Défait par la socialiste Nathalie Chabanne aux dernières législatives, François Bayrou aura signé un retour fulgurant sur ses terres béarnaises avec la conquête de la mairie de Pau. En totalisant 62,95 % des suffrages, sa liste a devancé celle du socialiste David Habib (37,05 %). Elle est arrivée en tête dans tous les bureaux de vote de la ville, même les quartiers populaires. Le président du Modem avait trébuché en fin de parcours lors de son précédent rendez-vous avec les électeurs palois, en 2008. Son duel avec la candidate officielle du PS, Martine Lignières-Cassou (qui ne s’est pas représentée cette année) avait été perturbé au deuxième tour par la présence de la liste du maire sortant, Yves Urieta, un dissident socialiste soutenu par l’UMP et par Nicolas Sarkozy en personne. Les rapports entre François Bayrou et le président élu en 2017 étaient exécrables. Ce dernier ne pardonnait pas au leader centriste de n’avoir pas rallié son camp, alors même qu’il n’avait pas rejoint – après avoir totalisé 18,57 % des voix au premier tour – celui de Ségolène Royal qui, à l’époque l’en pressait. Au point d’avoir sonné un soir à sa porte entre les deux tours… Cavalier seul au centre, lâché par nombre de ses amis, critique violent de la politique menée tout au long du quinquennat sarkozyste, François Bayrou n’était pas revenu à de meilleurs sentiments lors de sa troisième tentative présidentielle, en 2012. Franchissant un degré de plus dans l’opposition à Nicolas Sarkozy, il avait même annoncé à la veille du deuxième tour qu’il voterait “à titre personnel” pour François Hollande.
Ce soutien partiel avait eu pour effet de courroucer – et c’est peu dire – l’UMP mais aussi, paradoxalement, l’appareil socialiste qui entreprit alors tout ce qui était en son pouvoir pour le priver de son mandat de député.
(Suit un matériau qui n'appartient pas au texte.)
-- pv_equiv track=rewrite | github.com/Delshi/image_walker | ImageWalker/imagewalker/services/file_operations_service.py | _clean_category_name
-- ===== SOURCE A (Python) =====
-- def _clean_category_name(category: str) -> str:
--     """Cleans and validates category name for filesystem use.
--
--     Args:
--         category: Original category name.
--
--     Returns:
--         Cleaned category name safe for filesystem.
--     """
--     if not category or not isinstance(category, str):
--         return "unknown"
--
--     invalid_chars = '<>:"/\\|?*'
--     for char in invalid_chars:
--         category = category.replace(char, "_")
--
--     category = category.strip()
--     if len(category) > 255:
--         category = category[:255]
--
--     return category
-- ===== SOURCE B (Python) =====
-- def _clean_category_name(category: str) -> str:
--     """Cleans and validates category name for filesystem use (single-pass)."""
--     if not category or not isinstance(category, str):
--         return "unknown"
--
--     invalid = set('<>:"/\\|?*')
--     cleaned = ''.join('_' if c in invalid else c for c in category).strip()
--     return cleaned[:255]
-- ===== Notes on version B (the rewrite author's own statement) =====
-- stated objective: idiomatic
-- what changed: Replaced the nine sequential whole-string .replace passes with one character-wise pass using a prebuilt set of invalid characters, and replaced the conditional length-255 truncation with an unconditional clamping slice.
import Mathlib
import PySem

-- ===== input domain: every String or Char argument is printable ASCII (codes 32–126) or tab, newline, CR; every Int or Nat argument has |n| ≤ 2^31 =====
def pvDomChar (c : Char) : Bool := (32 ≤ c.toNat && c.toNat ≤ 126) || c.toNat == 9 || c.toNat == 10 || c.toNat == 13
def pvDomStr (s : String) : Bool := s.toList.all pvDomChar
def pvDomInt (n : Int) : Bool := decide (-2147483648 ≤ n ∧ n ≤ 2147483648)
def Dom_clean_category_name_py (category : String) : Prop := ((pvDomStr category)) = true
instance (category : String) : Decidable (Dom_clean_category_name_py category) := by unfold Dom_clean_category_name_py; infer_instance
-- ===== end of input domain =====

-- B replaces A's nine sequential whole-string replace passes by one character-wise
-- pass over a prebuilt set of invalid characters (idiomatic; return value only).

-- ===== PORT A =====
def clean_category_name_py (category : String) : String :=
  if category == "" then "unknown"
  else
    let invalid_chars : List Char := "<>:\"/\\|?*".toList
    let category := invalid_chars.foldl
      (fun s ch => PySem.Str.replace s (String.ofList [ch]) "_") category
    let category := PySem.Str.strip category
    if PySem.Str.len category > 255 then PySem.Str.slice category none (some 255)
    else category

-- ===== PORT B =====
def clean_category_name_py_alt (category : String) : String :=
  if category == "" then "unknown"
  else
    let invalid : List Char := PySem.Set.ofList "<>:\"/\\|?*".toList
    let cleaned := PySem.Str.strip
      (String.ofList (category.toList.map (fun c => if invalid.contains c then '_' else c)))
    PySem.Str.slice cleaned none (some 255)

-- ===== PRECONDITION & SPEC =====
def Spec_clean_category_name_py (category : String) (out : String) : Prop := out = clean_category_name_py_alt category
instance (category : String) (out : String) : Decidable (Spec_clean_category_name_py category out) := by unfold Spec_clean_category_name_py; infer_instance

-- ===== CLAIM (what is proved, stated in full; the proofs are below) =====
def Claim_equal_clean_category_name_py : Prop := ∀ (category : String), Dom_clean_category_name_py category → Spec_clean_category_name_py category (clean_category_name_py category)

-- ===== LEMMAS AND PROOFS =====

-- Single-char replace on a char list is a pointwise map.
theorem replace_go_single (a b : Char) :
    ∀ (fuel : Nat) (l acc : List Char), l.length ≤ fuel →
      PySem.Chars.replace.go [a] [b] fuel l acc
        = acc.reverse ++ l.map (fun c => if c = a then b else c) := by
  intro fuel
  induction fuel with
  | zero =>
      intro l acc h
      have : l = [] := List.eq_nil_of_length_eq_zero (Nat.le_zero.mp h)
      subst this
      simp [PySem.Chars.replace.go]
  | succ n ih =>
      intro l acc h
      cases l with
      | nil => simp [PySem.Chars.replace.go]
      | cons c t =>
          by_cases hc : a = c
          · subst hc
            have hp : List.isPrefixOf [a] (a :: t) = true := by
              simp [List.isPrefixOf]
            simp only [PySem.Chars.replace.go, hp, if_true]
            rw [ih _ _ (by simpa using Nat.le_of_succ_le_succ h)]
            simp
          · have hp : List.isPrefixOf [a] (c :: t) = false := by
              simp [List.isPrefixOf, hc]
            have hc' : c ≠ a := fun h' => hc h'.symm
            simp only [PySem.Chars.replace.go, hp]
            rw [ih t (c :: acc) (by simpa using Nat.le_of_succ_le_succ h)]
            simp [hc']

theorem replace_single (s : List Char) (a b : Char) :
    PySem.Chars.replace s [a] [b] = s.map (fun c => if c = a then b else c) := by
  unfold PySem.Chars.replace
  simp only [List.isEmpty_cons, if_false, Bool.false_eq_true]
  simpa using replace_go_single a b s.length s [] (le_refl _)

-- A fold of single-char replaces by '_' over characters none of which is '_'
-- is a single membership map.
theorem foldl_replace_eq_map (inv : List Char) (hinv : '_' ∉ inv) :
    ∀ s : List Char,
      inv.foldl (fun s ch => PySem.Chars.replace s [ch] ['_']) s
        = s.map (fun c => if inv.contains c then '_' else c) := by
  induction inv with
  | nil => intro s; simp
  | cons ch rest ih =>
      intro s
      have hrest : '_' ∉ rest := fun h => hinv (List.mem_cons_of_mem _ h)
      simp only [List.foldl_cons]
      rw [replace_single, ih hrest, List.map_map]
      apply List.map_congr_left
      intro c _
      by_cases hc : c = ch
      · subst hc
        simp [List.contains_eq_mem, hrest]
      · simp [List.contains_eq_mem, hc]

-- ===== VERDICT (by name: the statement is the Claim_ definition above) =====
theorem clean_category_name_py_spec : Claim_equal_clean_category_name_py := by
  intro category _
  unfold Spec_clean_category_name_py clean_category_name_py clean_category_name_py_alt
  by_cases hemp : category == ""
  · simp [hemp]
  · simp only [hemp, Bool.false_eq_true, if_false]
    have hfold : ∀ (l : List Char) (s : String),
        (l.foldl (fun s ch => PySem.Str.replace s (String.ofList [ch]) "_") s).toList
          = l.foldl (fun cs ch => PySem.Chars.replace cs [ch] ['_']) s.toList := by
      intro l
      induction l with
      | nil => intro s; rfl
      | cons ch rest ih =>
          intro s
          simp only [List.foldl_cons]
          rw [ih]
          congr 1
          rw [PySem.Str.toList_replace]
          simp
    have hset : PySem.Set.ofList "<>:\"/\\|?*".toList = "<>:\"/\\|?*".toList := by decide
    have hST :
        PySem.Str.strip
            ("<>:\"/\\|?*".toList.foldl
              (fun s ch => PySem.Str.replace s (String.ofList [ch]) "_") category)
          = PySem.Str.strip
              (String.ofList (category.toList.map
                (fun c => if (PySem.Set.ofList "<>:\"/\\|?*".toList).contains c then '_' else c))) := by
      apply String.toList_injective
      rw [PySem.Str.toList_strip, PySem.Str.toList_strip]
      apply congrArg PySem.Chars.strip
      rw [hfold, foldl_replace_eq_map _ (by decide), hset]
      simp
    simp only [hST]
    set T := PySem.Str.strip
        (String.ofList (category.toList.map
          (fun c => if (PySem.Set.ofList "<>:\"/\\|?*".toList).contains c then '_' else c))) with hT
    split_ifs with hlen
    · rfl
    · apply String.toList_injective
      rw [PySem.Str.toList_slice]
      have hle : T.toList.length ≤ 255 := by
        have := hlen
        simp only [PySem.Str.len, not_lt] at this
        exact_mod_cast this
      simp only [PySem.Chars.slice_eq_listSlice]
      rw [PySem.List.slice_to]
      · have h255 : ((255 : Int)).toNat = 255 := by decide
        rw [h255]
        exact (List.take_of_length_le hle).symm
      · norm_num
Une fois installé à l’Elysée, François Hollande, pour sa part, resta sourd aux appels du président du Modem à dépasser le clivage gauche-droite. Si bien que celui-ci gardait les mains libres, à quelques mois du scrutin de cette année, pour un troisième assaut – il s’était présenté pour la première fois contre André Labarrère en 1989 – contre la municipalité socialiste de Pau. Prudent, il ne s’est pas d’emblée déclaré candidat, se contentant d’animer dans un premier temps des “groupes de travail” centrés sur les principales préoccupations de ses concitoyens. Pendant ce temps-là, l’UMP cherchait le meilleur candidat et le PS croyait l’avoir trouvé, la maire sortante choisissant de se retirer, en la personne de David Habib, le brillant député-maire de la contrée voisine de Mourenx, au coeur du complexe pétro-chimique de Lacq. Ainsi se profilait la perspective d’une relève interne au sein du camp socialiste et le risque, pour la droite, de voir celui-ci garder la mairie qu’il détenait sans interruption depuis 42 ans. Ce péril a fini par décider l’UMP à soutenir la “solution Bayrou” et l’appui d’Alain Juppé en ce sens fut décisif, en dépit des fortes préventions et des déclarations peu amènes de Jean-François Copé. Curieusement, comme cela arrive parfois en politique, le slogan des socialistes – “Bayrou a toujours été de droite” – a fini de décider l’électorat modéré auquel il n’était pas destiné. L’équipe Bayrou a donc pu se constituer, les représentants de l’UMP rejoignant les centristes de toujours, et s’enrichissant au passage de déçus de la municipalité sortante. La réconciliation publique, au plan national, entre Jean-Louis Borloo et François Bayrou, a fait le reste.
L’un des espoirs les plus prometteurs de la politique dans le Sud-Ouest, Thibault Chenevière, ancien du service de presse de l’Elysée sous Jacques Chirac et président du parti radical des Pyrénées-Atlantiques, s’est engagé à fond dans la campagne. Aujourd’hui adjoint au maire de Pau, il confie : “Les Palois se sont aperçus courant janvier que François Bayrou était complètement investi dans cette élection et qu’il menait une vraie campagne de terrain. Petit à petit s’est imposée l’idée qu’il était l’homme qui pouvait relever la ville. Il y a eu une vraie montée en puissance et nous avons au final ratissé dans tous les camps. La venue de Manuel Valls pour soutenir la liste de David Habib s’est révélée contre-productive car il y avait ce soir-là 18 cars de CRS dans la ville ! ”
Beau joueur, le député David Habib a pris acte de sa défaite avec beaucoup d’élégance, décidant désormais d’incarner l’opposition au sein du Conseil municipal. Il a été victime de la pugnacité retrouvée de François Bayrou. Mais aussi du contexte national.